ASSIGNED TASK: Filter this data down to the lines that hold "best", and copy them.

[Dataset entries]
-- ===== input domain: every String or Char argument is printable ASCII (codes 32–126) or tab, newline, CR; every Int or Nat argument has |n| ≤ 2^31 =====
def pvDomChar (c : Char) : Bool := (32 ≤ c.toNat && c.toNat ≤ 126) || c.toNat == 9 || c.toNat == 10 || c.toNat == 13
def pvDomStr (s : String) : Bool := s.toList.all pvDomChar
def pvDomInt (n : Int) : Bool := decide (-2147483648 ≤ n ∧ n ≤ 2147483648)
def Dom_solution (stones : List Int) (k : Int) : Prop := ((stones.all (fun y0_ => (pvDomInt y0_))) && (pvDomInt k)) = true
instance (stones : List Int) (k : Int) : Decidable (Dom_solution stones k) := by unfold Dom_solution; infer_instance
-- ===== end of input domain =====

-- B replaces A's answer-range binary search (each probe rescanning the stones) by one
-- monotonic-deque pass taking the minimum of the size-k window maxima (objective: faster).

-- ===== PORT A =====
-- check's loop: temp countdown, reset on a stone ≥ n
def checkGo (n k : Int) : List Int → Int → Bool
  | [], _ => true
  | s :: rest, temp =>
    let temp' := if s < n then temp - 1 else k
    if temp' = 0 then false else checkGo n k rest temp'

def check (stones : List Int) (k n : Int) : Bool := checkGo n k stones k

-- the 'while l < r-1' loop of solution
def bsLoop (stones : List Int) (k : Int) (l r : Int) : Int × Int :=
  if l < r - 1 then
    let n := PySem.Int.floordiv (l + r) 2
    if check stones k n then bsLoop stones k n r else bsLoop stones k l n
  else (l, r)
termination_by (r - l).toNat
decreasing_by
  · have h1 : l + 1 ≤ PySem.Int.floordiv (l + r) 2 :=
      (PySem.Int.le_floordiv_iff_mul_le (by omega)).2 (by omega)
    omega
  · have h2 : PySem.Int.floordiv (l + r) 2 < r :=
      (PySem.Int.floordiv_lt_iff_lt_mul (by omega)).2 (by omega)
    have h1 : l + 1 ≤ PySem.Int.floordiv (l + r) 2 :=
      (PySem.Int.le_floordiv_iff_mul_le (by omega)).2 (by omega)
    omega

def solution (stones : List Int) (k : Int) : Int :=
  let p := bsLoop stones k 0 200000000
  if check stones k p.2 then p.2 else p.1

-- ===== PORT B =====
-- the 'while len(q) > head and stones[q[-1]] <= s: q.pop()' loop; the '0 ≤ head' conjunct
-- only makes the recursion total (head is always ≥ 0 when called; Python needs no such guard),
-- and pyGetD's default is never used (indices in q are always in range).
def popLoop (stones : List Int) (s : Int) (head : Int) (q : List Int) : List Int :=
  if h : 0 ≤ head ∧ head < (q.length : Int) ∧
      PySem.List.pyGetD stones (PySem.List.pyGetD q (-1) 0) 0 ≤ s then
    popLoop stones s head q.dropLast
  else q
termination_by q.length
decreasing_by
  have hq : q ≠ [] := by rintro rfl; simp at h; omega
  have h1 : q.dropLast.length = q.length - 1 := List.length_dropLast
  have h2 : 0 < q.length := List.length_pos_iff.2 hq
  omega

-- one iteration of the 'for i in range(n)' loop; state = (q, head, best)
def dqStep (stones : List Int) (k : Int) (st : List Int × Int × Option Int) (i : Int) :
    List Int × Int × Option Int :=
  let s := PySem.List.pyGetD stones i 0
  let q := popLoop stones s st.2.1 st.1 ++ [i]
  let head := if PySem.List.pyGetD q st.2.1 0 ≤ i - k then st.2.1 + 1 else st.2.1
  let best :=
    if k - 1 ≤ i then
      let m := PySem.List.pyGetD stones (PySem.List.pyGetD q head 0) 0
      match st.2.2 with
      | none => some m
      | some b => if m < b then some m else some b
    else st.2.2
  (q, head, best)

def solution_alt (stones : List Int) (k : Int) : Int :=
  if k > (stones.length : Int) then 200000000
  else
    let st := (PySem.List.pyRange 0 (stones.length : Int) 1).foldl (dqStep stones k) ([], 0, none)
    max 0 (min (st.2.2.getD 0) 200000000)

-- ===== PRECONDITION & SPEC =====
-- Pre_ restricts to the problem's natural domain k ≥ 1 (a positive window length): for k ≤ 0
-- B's deque pass raises (IndexError/TypeError), while A still returns 0 or 200000000 depending
-- on the bisection path, the probed predicate being no longer monotone there.
def Pre_solution (stones : List Int) (k : Int) : Prop := 1 ≤ k
instance (stones : List Int) (k : Int) : Decidable (Pre_solution stones k) := by
  unfold Pre_solution; infer_instance
def pvWitness_solution : List Int × Int := ([2, 5, 1], 2)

WRITTEN RESPONSE:
-- one iteration of the 'for i in range(n)' loop; state = (q, head, best)
  let best :=
  (q, head, best)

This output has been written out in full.